The spiro sesquiterpene dimer compound can be applied to preparation of antitumor drugs, has obvious antitumor activity, and can be further prepared into antitumor drugs for cancer treatment.
The spiro sesquiterpene dimer compound can be applied to preparation of anti-inflammatory drugs. The inventor unexpectedly finds that the anti-inflammatory capability of the compound is better than that of the existing drug dexamethasone in the research process.

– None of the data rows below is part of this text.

-- pv_equiv track=rewrite | github.com/KhaosResearch/sigpac-tools | src/wip-file.py | __findComunidad
-- ===== SOURCE A (Python) =====
-- def __findComunidad(provincia: int) -> int:
--     COMUNIDAD_PROVINCIAS = {
--         1: [4, 11, 14, 18, 21, 23, 29, 41],
--         2: [22, 44, 50],
--         3: [33],
--         4: [7],
--         5: [35, 38],
--         6: [39],
--         7: [5, 9, 24, 34, 37, 40, 42, 47, 49],
--         8: [2, 13, 16, 19, 45],
--         9: [8, 17, 25, 43],
--         10: [3, 12, 46],
--         11: [6, 10],
--         12: [15, 27, 32, 36],
--         13: [28],
--         14: [30],
--         15: [31],
--         16: [1, 20, 48],
--         17: [26],
--         18: [51],
--         19: [52],
--     }
--     for comunidad, provincias in COMUNIDAD_PROVINCIAS.items():
--         if provincia in provincias:
--             return comunidad
--     return None
-- ===== SOURCE B (Python) =====
-- PROVINCIA_COMUNIDAD = {
--     1: 16, 2: 8, 3: 10, 4: 1, 5: 7, 6: 11, 7: 4, 8: 9, 9: 7, 10: 11,
--     11: 1, 12: 10, 13: 8, 14: 1, 15: 12, 16: 8, 17: 9, 18: 1, 19: 8, 20: 16,
--     21: 1, 22: 2, 23: 1, 24: 7, 25: 9, 26: 17, 27: 12, 28: 13, 29: 1, 30: 14,
--     31: 15, 32: 12, 33: 3, 34: 7, 35: 5, 36: 12, 37: 7, 38: 5, 39: 6, 40: 7,
--     41: 1, 42: 7, 43: 9, 44: 2, 45: 8, 46: 10, 47: 7, 48: 16, 49: 7, 50: 2,
--     51: 18, 52: 19,
-- }
--
--
-- def __findComunidad(provincia: int) -> int:
--     return PROVINCIA_COMUNIDAD.get(provincia)
-- ===== Notes on version B (the rewrite author's own statement) =====
-- stated objective: simpler
-- what changed: Replaces the loop over community groups with repeated list-membership tests by a single direct lookup in a pre-built inverted province->community dict (no loop, no scan at call time).
import Mathlib
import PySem

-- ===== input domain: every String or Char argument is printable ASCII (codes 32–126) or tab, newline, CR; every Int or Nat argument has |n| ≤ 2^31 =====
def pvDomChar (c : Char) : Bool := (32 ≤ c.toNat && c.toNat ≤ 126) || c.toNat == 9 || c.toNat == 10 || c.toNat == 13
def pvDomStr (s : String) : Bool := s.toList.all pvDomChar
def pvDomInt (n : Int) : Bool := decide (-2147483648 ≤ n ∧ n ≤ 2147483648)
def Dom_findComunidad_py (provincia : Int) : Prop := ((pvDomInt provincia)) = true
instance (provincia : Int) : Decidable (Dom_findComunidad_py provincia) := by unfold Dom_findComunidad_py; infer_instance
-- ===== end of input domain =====

-- B replaces A's loop over community groups (a list-membership test per group) by a single
-- lookup in a pre-built inverted province→community dict; same return value everywhere (objective: simpler).

-- ===== PORT A =====
-- the literal dict COMUNIDAD_PROVINCIAS, in insertion order
def pvComunidadProvincias : PySem.Dict Int (List Int) :=
  PySem.Dict.mk [(1, [4, 11, 14, 18, 21, 23, 29, 41]), (2, [22, 44, 50]), (3, [33]), (4, [7]), (5, [35, 38]), (6, [39]), (7, [5, 9, 24, 34, 37, 40, 42, 47, 49]), (8, [2, 13, 16, 19, 45]), (9, [8, 17, 25, 43]), (10, [3, 12, 46]), (11, [6, 10]), (12, [15, 27, 32, 36]), (13, [28]), (14, [30]), (15, [31]), (16, [1, 20, 48]), (17, [26]), (18, [51]), (19, [52])]

-- the for-loop with early return: first (comunidad, provincias) with provincia ∈ provincias, else None
def pvLoopA (provincia : Int) : List (Int × List Int) → Option Int
  | [] => none
  | (comunidad, provincias) :: rest =>
      if provincias.contains provincia then some comunidad else pvLoopA provincia rest

def findComunidad_py (provincia : Int) : Option Int :=
  pvLoopA provincia pvComunidadProvincias.items

-- ===== PORT B =====
-- the literal inverted dict PROVINCIA_COMUNIDAD from Source B
def pvProvinciaComunidad : PySem.Dict Int Int :=
  PySem.Dict.mk [(1, 16), (2, 8), (3, 10), (4, 1), (5, 7), (6, 11), (7, 4), (8, 9), (9, 7), (10, 11), (11, 1), (12, 10), (13, 8), (14, 1), (15, 12), (16, 8), (17, 9), (18, 1), (19, 8), (20, 16), (21, 1), (22, 2), (23, 1), (24, 7), (25, 9), (26, 17), (27, 12), (28, 13), (29, 1), (30, 14), (31, 15), (32, 12), (33, 3), (34, 7), (35, 5), (36, 12), (37, 7), (38, 5), (39, 6), (40, 7), (41, 1), (42, 7), (43, 9), (44, 2), (45, 8), (46, 10), (47, 7), (48, 16), (49, 7), (50, 2), (51, 18), (52, 19)]

def findComunidad_py_alt (provincia : Int) : Option Int :=
  pvProvinciaComunidad.get? provincia

-- ===== PRECONDITION & SPEC =====
def Spec_findComunidad_py (provincia : Int) (out : Option Int) : Prop := out = findComunidad_py_alt provincia
instance (provincia : Int) (out : Option Int) : Decidable (Spec_findComunidad_py provincia out) := by unfold Spec_findComunidad_py; infer_instance

-- ===== CLAIM (what is proved, stated in full; the proofs are below) =====
def Claim_equal_findComunidad_py : Prop := ∀ (provincia : Int), Dom_findComunidad_py provincia → Spec_findComunidad_py provincia (findComunidad_py provincia)

-- ===== LEMMAS AND PROOFS =====
-- A's loop returns none when the looked-up province is in no group
theorem pvLoopA_none (p : Int) (l : List (Int × List Int)) (h : ∀ cp ∈ l, p ∉ cp.2) :
    pvLoopA p l = none := by
  induction l with
  | nil => rfl
  | cons hd tl ih =>
    obtain ⟨c, ps⟩ := hd
    have h1 : ps.contains p = false := by
      simpa using h (c, ps) (List.mem_cons_self)
    simp only [pvLoopA, h1, Bool.false_eq_true, if_false]
    exact ih fun cp hcp => h cp (List.mem_cons_of_mem _ hcp)

-- lookup in a literal dict returns none when the key is absent
theorem pvGetMk_none (p : Int) (l : List (Int × Int)) (h : ∀ kv ∈ l, p ≠ kv.1) :
    (PySem.Dict.mk l).get? p = none := by
  induction l with
  | nil => rfl
  | cons hd tl ih =>
    rw [PySem.Dict.get?_mk_cons]
    have h1 : (hd.1 == p) = false := by
      simpa using fun e => h hd (List.mem_cons_self) e.symm
    simp only [h1, Bool.false_eq_true, if_false]
    exact ih fun kv hkv => h kv (List.mem_cons_of_mem _ hkv)

-- every province listed in A's groups lies in 1..52
theorem pvA_bounds : ∀ cp ∈ pvComunidadProvincias.items, ∀ q ∈ cp.2, 1 ≤ q ∧ q ≤ 52 := by decide

-- every key of B's inverted dict lies in 1..52
theorem pvB_bounds : ∀ kv ∈ [(1, (16 : Int)), (2, 8), (3, 10), (4, 1), (5, 7), (6, 11), (7, 4), (8, 9), (9, 7), (10, 11), (11, 1), (12, 10), (13, 8), (14, 1), (15, 12), (16, 8), (17, 9), (18, 1), (19, 8), (20, 16), (21, 1), (22, 2), (23, 1), (24, 7), (25, 9), (26, 17), (27, 12), (28, 13), (29, 1), (30, 14), (31, 15), (32, 12), (33, 3), (34, 7), (35, 5), (36, 12), (37, 7), (38, 5), (39, 6), (40, 7), (41, 1), (42, 7), (43, 9), (44, 2), (45, 8), (46, 10), (47, 7), (48, 16), (49, 7), (50, 2), (51, 18), (52, 19)], 1 ≤ (kv.1 : Int) ∧ (kv.1 : Int) ≤ 52 := by decide

-- ===== VERDICT (by name: the statement is the Claim_ definition above) =====
set_option maxRecDepth 10000 in
theorem findComunidad_py_spec : Claim_equal_findComunidad_py := by
  intro p _
  unfold Spec_findComunidad_py
  by_cases h : 1 ≤ p ∧ p ≤ 52
  · obtain ⟨h1, h2⟩ := h
    interval_cases p <;> decide
  · rw [show findComunidad_py p = none from
        pvLoopA_none p _ fun cp hcp hq => h (pvA_bounds cp hcp p hq),
      show findComunidad_py_alt p = none from
        pvGetMk_none p _ fun kv hkv e => h (e ▸ pvB_bounds kv hkv)]
-- pv_equiv track=rewrite | github.com/MASD1045/Automated-Email-Processing | get_data.py | parse_into_emails
-- ===== SOURCE A (Python) =====
-- def parse_into_emails(messages):
--     """Processes raw emails into structured format."""
--     emails = [parse_raw_message(message) for message in messages]
--     return {
--         'body': map_to_list(emails, 'body'),
--         'to': map_to_list(emails, 'to'),
--         'from': map_to_list(emails, 'from'),
--         'subject': map_to_list(emails, 'subject'),
--         'date': map_to_list(emails, 'date')
--     }
--
-- def parse_raw_message(raw_message):
--     """Extracts fields from raw email text."""
--     lines = raw_message.split('\n')
--     email = {}
--     message = ''
--
--     keys_to_extract = ['from', 'to', 'subject', 'date']
--
--     for line in lines:
--         if ':' not in line:
--             # Handle body text
--             message += line.strip() + " "  # Preserve spaces between lines
--             email['body'] = message.strip()
--         else:
--             pairs = line.split(':', 1)  # Split only at the first colon
--             key = pairs[0].lower().strip()
--             val = pairs[1].strip()
--             if key in keys_to_extract:
--                 email[key] = val
--
--     return email
--
-- def map_to_list(emails, key):
--     """Extracts a list of values for a given key."""
--     return [email.get(key, '') for email in emails]
-- ===== SOURCE B (Python) =====
-- def parse_into_emails(messages):
--     """Processes raw emails into structured format (single pass, no dicts)."""
--     bodies, tos, froms, subjects, dates = [], [], [], [], []
--     for raw in messages:
--         frm = to = subject = date = ''
--         body_parts = []
--         for line in raw.split('\n'):
--             parts = line.split(':', 1)
--             if len(parts) == 1:
--                 body_parts.append(line.strip())
--             else:
--                 key = parts[0].lower().strip()
--                 val = parts[1].strip()
--                 if key == 'from':
--                     frm = val
--                 elif key == 'to':
--                     to = val
--                 elif key == 'subject':
--                     subject = val
--                 elif key == 'date':
--                     date = val
--         bodies.append(' '.join(body_parts).strip())
--         tos.append(to)
--         froms.append(frm)
--         subjects.append(subject)
--         dates.append(date)
--     return {'body': bodies, 'to': tos, 'from': froms, 'subject': subjects, 'date': dates}
-- ===== Notes on version B (the rewrite author's own statement) =====
-- stated objective: simpler
-- what changed: B replaces A's two-phase pipeline (build a dict per message, then five separate map_to_list scans with .get defaults) by a single pass with no dicts: five plain accumulator lists plus four scalar header variables and a body_parts list per message, testing len(line.split(':',1))==1 instead of ':' in line, and joining/stripping the body once per message instead of A's re-strip of the growing body string at every body line.
import Mathlib
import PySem

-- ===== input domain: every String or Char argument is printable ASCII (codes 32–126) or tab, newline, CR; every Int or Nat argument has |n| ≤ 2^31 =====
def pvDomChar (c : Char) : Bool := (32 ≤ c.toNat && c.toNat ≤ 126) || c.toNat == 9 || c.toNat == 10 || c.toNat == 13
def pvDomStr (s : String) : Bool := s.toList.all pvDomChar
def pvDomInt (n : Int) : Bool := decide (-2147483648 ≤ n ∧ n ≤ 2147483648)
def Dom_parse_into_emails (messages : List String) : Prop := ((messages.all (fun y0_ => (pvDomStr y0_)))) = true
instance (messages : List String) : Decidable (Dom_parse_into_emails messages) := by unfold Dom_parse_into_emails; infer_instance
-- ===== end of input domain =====

-- B re-implements A in one pass with five plain accumulators (no dicts, no per-key rescans of the parsed emails); equivalence is on the return value.

-- ===== PORT A =====
-- String operations are performed on code points (List Char) via PySem.Chars, exact on the ASCII domain.
-- loop body of parse_raw_message: state = (email dict, accumulated body text `message`)
def pvStepA (st : PySem.Dict String String × List Char) (line : List Char) :
    PySem.Dict String String × List Char :=
  if PySem.Chars.isIn [':'] line = false then
    -- message += line.strip() + " "; email['body'] = message.strip()
    let msg := st.2 ++ PySem.Chars.strip line ++ [' ']
    (st.1.insert "body" (String.ofList (PySem.Chars.strip msg)), msg)
  else
    -- pairs = line.split(':', 1); pairs[0]/pairs[1] are in range since ':' is in line
    let pairs := PySem.Chars.splitOnMax line [':'] 1
    let key := String.ofList (PySem.Chars.strip (PySem.Chars.lower (PySem.List.pyGetD pairs 0 [])))
    let val := String.ofList (PySem.Chars.strip (PySem.List.pyGetD pairs 1 []))
    if key ∈ ["from", "to", "subject", "date"] then (st.1.insert key val, st.2) else (st.1, st.2)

The spiro sesquiterpene dimer compound can be applied to preparation of liver-protecting medicines. The spiro sesquiterpene dimer compound can be applied to preparation of drugs for inhibiting expression of key pathogenic factors IFN-gamma. The inventor proves that the spiro sesquiterpene dimer compound can obviously inhibit the expression of a key pathogenic factor IFN-gamma through a Con A-induced acute liver injury model, can reduce the secretion of an inflammatory medium induced by Con A through the treatment of the spiro sesquiterpene dimer compound, reduces the immune liver injury of a mouse, and has the effect of protecting the liver.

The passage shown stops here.